October 11, 2001 8:18 AM   Subscribe

Focus on the Family likes watching bad TV. Recently they have been howling about a cheesy CBS werewolf show, Wolf Lake. As Focus tells it the show is dripping with titillating lycanthrope partial nudity and guilty of promoting kooky Native American spiritualism.

"They had nudity - or partial nudity, at least - within the first twenty minutes," and, "There is an effort to put spiritualism on par with mainstream religion."

Granted, CBS’ Wolf Lake is no FOX’s Werewolf - but Focus on the Family doesn’t stop with lycanthropes. They also have problems with other occult-glam fare like Buffy, Angel and Charmed.

Is Focus right? Are these shows damaging to the viewer? Should we just say no to hot werewolf sex? Or should these nutty right-wingers just flip the channel?
posted by wfrgms (27 comments total)

 
So, ya think anyone's going to say, "Yes, wfrgms, I think Buffy the vampire slayer is bad for society."
posted by Doug at 8:23 AM on October 11, 2001


"Yes, wfrgms, I think Buffy the vampire slayer is bad for society."




Or more to the point, having well written, smart, shows such as Buffy on the air will mean the end of soceity on Tuesday nights (at least in US) since people will have to stay in to watch.

nH
posted by niteHawk at 8:34 AM on October 11, 2001


[From the article]: "There is an effort to put spiritualism on par with mainstream religion," Barber said.

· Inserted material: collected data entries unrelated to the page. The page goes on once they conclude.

def solve_alt (l : Int) (cars : List (Int × String)) : Int :=
  let cap := l * 100
  let st := cars.foldl
    (fun (s : (Int × Int) × (Int × Int)) c =>
      if c.2 == "left" then (updB cap s.1 c.1, s.2) else (s.1, updB cap s.2 c.1))
    ((0, 0), (0, 0))
  max (2 * st.1.1 - 1) (max (2 * st.2.1) 0)

-- ===== PRECONDITION & SPEC =====
-- Pre_ excludes inputs containing a car longer than the ferry capacity l*100: on such inputs A's
-- while loop normally never loads that car and loops forever; only with degenerate negative-length
-- cars (which grow the remaining capacity) can A still return there, and then B returns the same value.
def Pre_solve (l : Int) (cars : List (Int × String)) : Prop :=
  ∀ c ∈ cars, c.1 ≤ l * 100

instance (l : Int) (cars : List (Int × String)) : Decidable (Pre_solve l cars) := by
  unfold Pre_solve; infer_instance

def pvWitness_solve : Int × (List (Int × String)) := (2, [(150, "left"), (30, "right"), (100, "left")])

def Spec_solve (l : Int) (cars : List (Int × String)) (out : Int) : Prop := out = solve_alt l cars
instance (l : Int) (cars : List (Int × String)) (out : Int) : Decidable (Spec_solve l cars out) := by unfold Spec_solve; infer_instance

-- ===== CLAIM (what is proved, stated in full; the proofs are below) =====
def Claim_equal_solve : Prop := ∀ (l : Int) (cars : List (Int × String)), Dom_solve l cars → Pre_solve l cars → Spec_solve l cars (solve l cars)

-- ===== LEMMAS AND PROOFS =====

theorem loadA_length (cl : Int) (xs : List Int) : (loadA cl xs).length ≤ xs.length := by
  induction xs generalizing cl with
  | nil => simp [loadA]
  | cons x rest ih =>
    simp only [loadA]
    split
    · exact Nat.le_succ_of_le (ih _)
    · simp

theorem loadA_subset (cl : Int) (xs : List Int) : ∀ y ∈ loadA cl xs, y ∈ xs := by
  induction xs generalizing cl with
  | nil => simp [loadA]
  | cons x rest ih =>
    simp only [loadA]
    split
    · intro y hy; exact List.mem_cons_of_mem _ (ih _ y hy)
    · intro y hy; exact hy

-- number of greedy full-capacity groups of a bank's queue (proof-side notion)
def groupsB (cap : Int) : List Int → Nat
  | [] => 0
  | x :: rest => 1 + groupsB cap (loadA (cap - x) rest)
termination_by xs => xs.length
decreasing_by
  simp only [List.length_cons]
  exact Nat.lt_succ_of_le (loadA_length _ _)

theorem groupsB_le_length (cap : Int) : ∀ n (xs : List Int), xs.length ≤ n → groupsB cap xs ≤ xs.length := by
  intro n
  induction n with
  | zero => intro xs h; interval_cases h' : xs.length <;> simp_all [List.length_eq_zero_iff.mp h', groupsB]
  | succ n ih =>
    intro xs h
    cases xs with
    | nil => simp [groupsB]
    | cons x rest =>
      simp only [groupsB, List.length_cons]
      have h1 := loadA_length (cap - x) rest
      have := ih (loadA (cap - x) rest) (by simpa using le_trans h1 (Nat.le_of_succ_le_succ h))
      omega

theorem groupsB_pos (cap : Int) (xs : List Int) (h : xs ≠ []) : 1 ≤ groupsB cap xs := by
  cases xs with
  | nil => exact absurd rfl h
  | cons x rest => simp [groupsB]

-- the closed-form number of remaining crossings from a loop state
def remF (cap : Int) (left right : List Int) (bank : Bool) : Int :=
  if bank then max (2 * (groupsB cap left : Int) - 1) (max (2 * (groupsB cap right : Int)) 0)
  else max (2 * (groupsB cap left : Int)) (max (2 * (groupsB cap right : Int) - 1) 0)

theorem remF_nonneg (cap : Int) (left right : List Int) (bank : Bool) : 0 ≤ remF cap left right bank := by
  unfold remF; split <;> omega

-- one crossing from the left bank decrements the closed form
theorem remF_step_left (cap : Int) (left right : List Int)
    (hp : ∀ x ∈ left, x ≤ cap) (h : left ≠ [] ∨ right ≠ []) :
    remF cap left right true = 1 + remF cap (loadA cap left) right false := by
  cases left with
  | nil =>
    have hr : right ≠ [] := by tauto
    have := groupsB_pos cap right hr
    have h0 : groupsB cap ([] : List Int) = 0 := by rw [groupsB]
    simp only [remF, loadA, h0, reduceIte, Bool.false_eq_true, Bool.true_eq_false, if_false]
    omega
  | cons x rest =>
    have hx : cap ≥ x := hp x (by simp)
    have hload : loadA cap (x :: rest) = loadA (cap - x) rest := by
      simp [loadA, hx]
    have hg : groupsB cap (x :: rest) = 1 + groupsB cap (loadA (cap - x) rest) := by
      rw [groupsB]
    simp only [remF, hload, hg, reduceIte, Bool.false_eq_true, Bool.true_eq_false, if_false]
    push_cast
    omega

theorem remF_step_right (cap : Int) (left right : List Int)
    (hp : ∀ x ∈ right, x ≤ cap) (h : left ≠ [] ∨ right ≠ []) :
    remF cap left right false = 1 + remF cap left (loadA cap right) true := by
  cases right with
  | nil =>
    have hl : left ≠ [] := by tauto
    have := groupsB_pos cap left hl
    have h0 : groupsB cap ([] : List Int) = 0 := by rw [groupsB]
    simp only [remF, loadA, h0, reduceIte, Bool.false_eq_true, Bool.true_eq_false, if_false]
    omega
  | cons x rest =>
    have hx : cap ≥ x := hp x (by simp)
    have hload : loadA cap (x :: rest) = loadA (cap - x) rest := by
      simp [loadA, hx]
    have hg : groupsB cap (x :: rest) = 1 + groupsB cap (loadA (cap - x) rest) := by
      rw [groupsB]
    simp only [remF, hload, hg, reduceIte, Bool.false_eq_true, Bool.true_eq_false, if_false]
    push_cast
    omega

-- the loop computes the closed form when given enough fuel
theorem loopA_eq (cap : Int) : ∀ (fuel : Nat) (left right : List Int) (bank : Bool) (count : Int),
    (∀ x ∈ left, x ≤ cap) → (∀ x ∈ right, x ≤ cap) →
    remF cap left right bank ≤ (fuel : Int) →
    loopA cap fuel left right bank count = count + remF cap left right bank := by
  intro fuel
  induction fuel with
  | zero =>
    intro left right bank count _ _ hf
    have := remF_nonneg cap left right bank
    have h0 : remF cap left right bank = 0 := le_antisymm (by exact_mod_cast hf) this
    simp [loopA, h0]
  | succ n ih =>
    intro left right bank count hl hr hf
    by_cases hne : left.length ≠ 0 ∨ right.length ≠ 0
    · have hne' : left ≠ [] ∨ right ≠ [] := by
        rcases hne with h | h
        · left; exact fun e => h (by simp [e])
        · right; exact fun e => h (by simp [e])
      cases bank with
      | true =>
        have hstep := remF_step_left cap left right hl hne'
        rw [loopA, if_pos hne]
        simp only [Bool.not_true, reduceIte, Bool.false_eq_true, Bool.true_eq_false, if_false]
        rw [ih (loadA cap left) right false (count + 1)
            (fun x hx => hl x (loadA_subset cap left x hx)) hr
            (by push_cast at hf ⊢; omega)]
        omega
      | false =>
        have hstep := remF_step_right cap left right hr hne'
        rw [loopA, if_pos hne]
        simp only [Bool.not_false, reduceIte, Bool.false_eq_true, Bool.true_eq_false, if_false]
        rw [ih left (loadA cap right) true (count + 1) hl
            (fun x hx => hr x (loadA_subset cap right x hx))
            (by push_cast at hf ⊢; omega)]
        omega
    · have h1 : left = [] := by
        rcases not_or.mp hne with ⟨h, _⟩; simpa using List.length_eq_zero_iff.mp (by omega)
      have h2 : right = [] := by
        rcases not_or.mp hne with ⟨_, h⟩; simpa using List.length_eq_zero_iff.mp (by omega)
      subst h1; subst h2
      rw [loopA, if_neg hne]
      simp [remF, groupsB]

-- the left/right queues A builds
def leftsOf (cars : List (Int × String)) : List Int :=
  ((cars.filter (fun c => c.2 == "left")).map Prod.fst)
def rightsOf (cars : List (Int × String)) : List Int :=
  ((cars.filter (fun c => !(c.2 == "left"))).map Prod.fst)

theorem splitA_eq (cars : List (Int × String)) : ∀ (accl accr : List Int),
    cars.foldl (fun (p : List Int × List Int) c =>
      if c.2 == "left" then (p.1 ++ [c.1], p.2) else (p.1, p.2 ++ [c.1])) (accl, accr)
      = (accl ++ leftsOf cars, accr ++ rightsOf cars) := by
  induction cars with
  | nil => simp [leftsOf, rightsOf]
  | cons c rest ih =>
    intro accl accr
    rw [List.foldl_cons]
    by_cases hc : (c.2 == "left") = true
    · rw [if_pos hc, ih]
      simp [leftsOf, rightsOf, List.filter_cons, hc]
    · rw [if_neg hc, ih]
      simp [leftsOf, rightsOf, List.filter_cons, hc]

OH MY GOD FUDGE! A fate more horrible cannot be contemplated.

What a dumb thing to say.
posted by Skot at 8:45 AM on October 11, 2001


Oh, wow, deja vu. MetaTalk, anyone?
posted by moss at 8:46 AM on October 11, 2001


"There is an effort to put spiritualism on par with mainstream religion." - FotF

Duh. The two are one & the same -- belief in the supernatural. Might as well believe in Nessie, Bigfoot, etc. Oh, wait...there's at least *some* evidence that Bigfoot actually exists, if only as a hoax.
posted by davidmsc at 8:52 AM on October 11, 2001


it's like a randomly generated front page post generator result:

'It's really interesting to see how this fits into current events. What would you recommend for a chronic case of censoring werewolves? Do you think that we should even be discussing this? Do you think that censoring werewolves will ever be featured in a movie?'

now this is definately a double post, baby.
posted by asok at 8:56 AM on October 11, 2001


I think I saw some shaky amateur photography of Jesus lumbering through the Wisconsin woods one day, though there are rumors that it was only a bigfoot in a Jesus suit.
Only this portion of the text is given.